Banks get breathing room
The massive government rescue of banks could buy time, and possibly more options, for institutions whose fate hangs in the balance.
NEW YORK (CNNMoney.com) -- Should a more concrete government plan emerge over the weekend to help solve the ongoing credit crisis, it could give some banks left for dead by Wall Street more time and more alternatives than seemed available just days earlier.
Leading investment bank Morgan Stanley (MS, Fortune 500), for example, which is rumored to be eyeing a possible merger with commercial bank Wachovia (WB, Fortune 500), may be able to remain independent.
A source close to the situation told CNNMoney.com that Morgan Stanley believed the latest developments give the firm more time to decide its next move.
The source added, however, that the firm was continuing to evaluate all of its options.
One bank expert said that Morgan Stanley isn't the only financial firm that can now take a step back and review all possible plans for the future.
"I think that they are thinking to themselves, 'What can we do today that we couldn't do yesterday?' " said Gary Townsend, a former bank analyst at Friedman, Billings, Ramsey, who now serves as the president of the Chevy Chase, Md.-based Hill-Townsend Capital.
Details of the government plan so far remain slim, even as Treasury Secretary Henry Paulson warned Friday it would cost "hundreds of billions of dollars." It is widely believed to involve letting banks rid themselves of their problematic mortgage-related assets.
Such a move would not only go a long way towards providing relief to investment banks and brokerages that bet on risky mortgage-backed securities, but also those firms that sold the mortgages in the first place like Washington Mutual (WM, Fortune 500) - the nation's largest savings and loan.
Just this week, the Seattle-based firm has had its credit rating lowered to junk status by the top credit rating agencies. At the same time, there has been rabid speculation that WaMu is looking for a buyer after reportedly hiring Goldman Sachs as an advisor. Wells Fargo (WFC, Fortune 500), Citigroup (C, Fortune 500) and HSBC (HBC) have all been mentioned as possible suitors.
A government purchase of the company's worst assets could make an independent WaMu more likely. But it could also make what's left of the savings and loan more attractive to a buyer, said Howard Shapiro, an analyst with Fox Pitt Cochran Caronia.

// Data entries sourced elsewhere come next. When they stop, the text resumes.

-- pv_equiv track=rewrite | github.com/TechnoTanuki/Python_BMP | Python_BMP/chartools.py | char2int
-- ===== SOURCE A (Python) =====
-- def enumletters(st: str) -> str:
--     """Enumerates the characters
--     in a string
--
--     Args:
--         st: string
--
--     Yields:
--         individual characters
--
--     """
--     c, i = len(st), 0
--     while i < c:
--         yield st[i: i + 1]
--         i += 1
--
-- def char2int(
--         charcodestr: str) -> int:
--     """Packs a string into
--     an int using ascii code
--
--     Args:
--         charcodestr: string
--
--     Yeilds:
--         int value
--
--     """
--     place, strhash = 0, 0
--     for c in enumletters(charcodestr):
--         strhash += \
--             ord(c) * (256 ** place)
--         place += 1
--     return strhash
-- ===== SOURCE B (Python) =====
-- def char2int(charcodestr: str) -> int:
--     # Horner evaluation from the right: one multiply per char, no 256**place recomputation.
--     strhash = 0
--     for c in reversed(charcodestr):
--         strhash = strhash * 256 + ord(c)
--     return strhash
-- ===== Notes on version B (the rewrite author's own statement) =====
-- stated objective: faster
-- what changed: Replaces per-character recomputation of 256**place with a right-to-left Horner accumulation (acc = acc*256 + ord(c)), one bigint multiply per character.
import Mathlib
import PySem

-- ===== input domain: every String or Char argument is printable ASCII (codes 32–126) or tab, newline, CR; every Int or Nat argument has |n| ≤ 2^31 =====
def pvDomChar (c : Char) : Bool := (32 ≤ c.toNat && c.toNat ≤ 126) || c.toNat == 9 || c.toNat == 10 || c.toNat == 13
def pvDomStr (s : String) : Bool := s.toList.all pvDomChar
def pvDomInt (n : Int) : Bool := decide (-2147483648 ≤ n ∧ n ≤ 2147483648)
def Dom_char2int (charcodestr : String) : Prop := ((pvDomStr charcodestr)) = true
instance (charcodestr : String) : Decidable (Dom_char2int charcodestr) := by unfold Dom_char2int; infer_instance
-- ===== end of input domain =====

-- B replaces the per-character 256**place recomputation with Horner accumulation over the reversed string (objective: faster, measured).
-- ===== PORT A =====
-- Port of A: loop over the characters accumulating (place, strhash); strhash += ord(c) * 256^place.
def char2int (charcodestr : String) : Int :=
  (charcodestr.toList.foldl
    (fun (st : Nat × Int) c => (st.1 + 1, st.2 + (c.toNat : Int) * (256 : Int) ^ st.1))
    (0, 0)).2

-- ===== PORT B =====
-- Port of B: Horner accumulation over the reversed string (acc = acc*256 + ord(c)).
def char2int_alt (charcodestr : String) : Int :=
  charcodestr.toList.reverse.foldl (fun acc c => acc * 256 + (c.toNat : Int)) 0

-- ===== PRECONDITION & SPEC =====
def Spec_char2int (charcodestr : String) (out : Int) : Prop := out = char2int_alt charcodestr
instance (charcodestr : String) (out : Int) : Decidable (Spec_char2int charcodestr out) := by unfold Spec_char2int; infer_instance

-- ===== CLAIM (what is proved, stated in full; the proofs are below) =====
def Claim_equal_char2int : Prop := ∀ (charcodestr : String), Dom_char2int charcodestr → Spec_char2int charcodestr (char2int charcodestr)

-- ===== LEMMAS AND PROOFS =====

-- ===== VERDICT (by name: the statement is the Claim_ definition above) =====
-- H l = Σ ord(l_i) * 256^i written as a foldr (shared characterisation of both ports)
def pvH (l : List Char) : Int :=
  l.foldr (fun c a => (c.toNat : Int) + 256 * a) 0

theorem pvA_foldl (l : List Char) (p : Nat) (h : Int) :
    (l.foldl (fun (st : Nat × Int) c => (st.1 + 1, st.2 + (c.toNat : Int) * (256 : Int) ^ st.1)) (p, h)).2
      = h + (256 : Int) ^ p * pvH l := by
  induction l generalizing p h with
  | nil => simp [pvH]
  | cons c l ih =>
      simp only [List.foldl, pvH, List.foldr] at *
      rw [ih]
      ring

theorem pvB_foldl (l : List Char) (a : Int) :
    l.reverse.foldl (fun acc c => acc * 256 + (c.toNat : Int)) a
      = a * (256 : Int) ^ l.length + pvH l := by
  induction l generalizing a with
  | nil => simp [pvH]
  | cons c l ih =>
      simp only [List.reverse_cons, List.foldl_append, List.foldl, pvH, List.foldr, List.length_cons, pow_succ] at *
      rw [ih]
      ring

theorem char2int_spec : Claim_equal_char2int := by
  intro s _
  unfold Spec_char2int char2int char2int_alt
  rw [pvA_foldl, pvB_foldl]
  ring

"It was going to be very hard to get anyone to buy WaMu if they had to take on the toxic waste," he said. "If you don't have to take that on, then what you are left with is a very, very valuable retail branch system and that is an easier sale."
Financial stocks have certainly been on a roller coaster ride this week, following Monday's decision by Lehman Brothers to file for bankruptcy and broader fears about the fate of the industry.
Bank stocks built on their late-Thursday gains and surged Friday. The S&P Banking Index rose 8% Friday.
While talk of a government solution to the credit crunch helped financials stage an impressive rebound, Friday's announcement by the Securities and Exchange Commission to temporarily ban the short selling of 799 financial companies also fueled the rally.
Short sellers borrow stock with the aim of selling it, then buying it back at a lower price, hoping to pocket the difference. The commission said short sellers add liquidity to the markets during normal conditions, but recent unbridled short-selling has contributed to the recent tailspin in the stock market, especially in financial stocks.
Goldman Sachs (GS, Fortune 500), which have garnered much of the market's attention in recent days following Monday's bankruptcy filing by rival Lehman Brothers, gained 20%. Shares of Bank of America (BAC, Fortune 500) and Merrill Lynch (MER, Fortune 500), which announced a merger Monday worth roughly $50 billion, finished up 23% and 34% respectively.
For some firms, however, the recent bounce back in their stock price cuts both ways, warned Townsend. The company may find themselves more fairly valued and willing to make a deal with a potential acquirer. Or, they could gain a false sense of security about just how strong they really are and try and go it alone.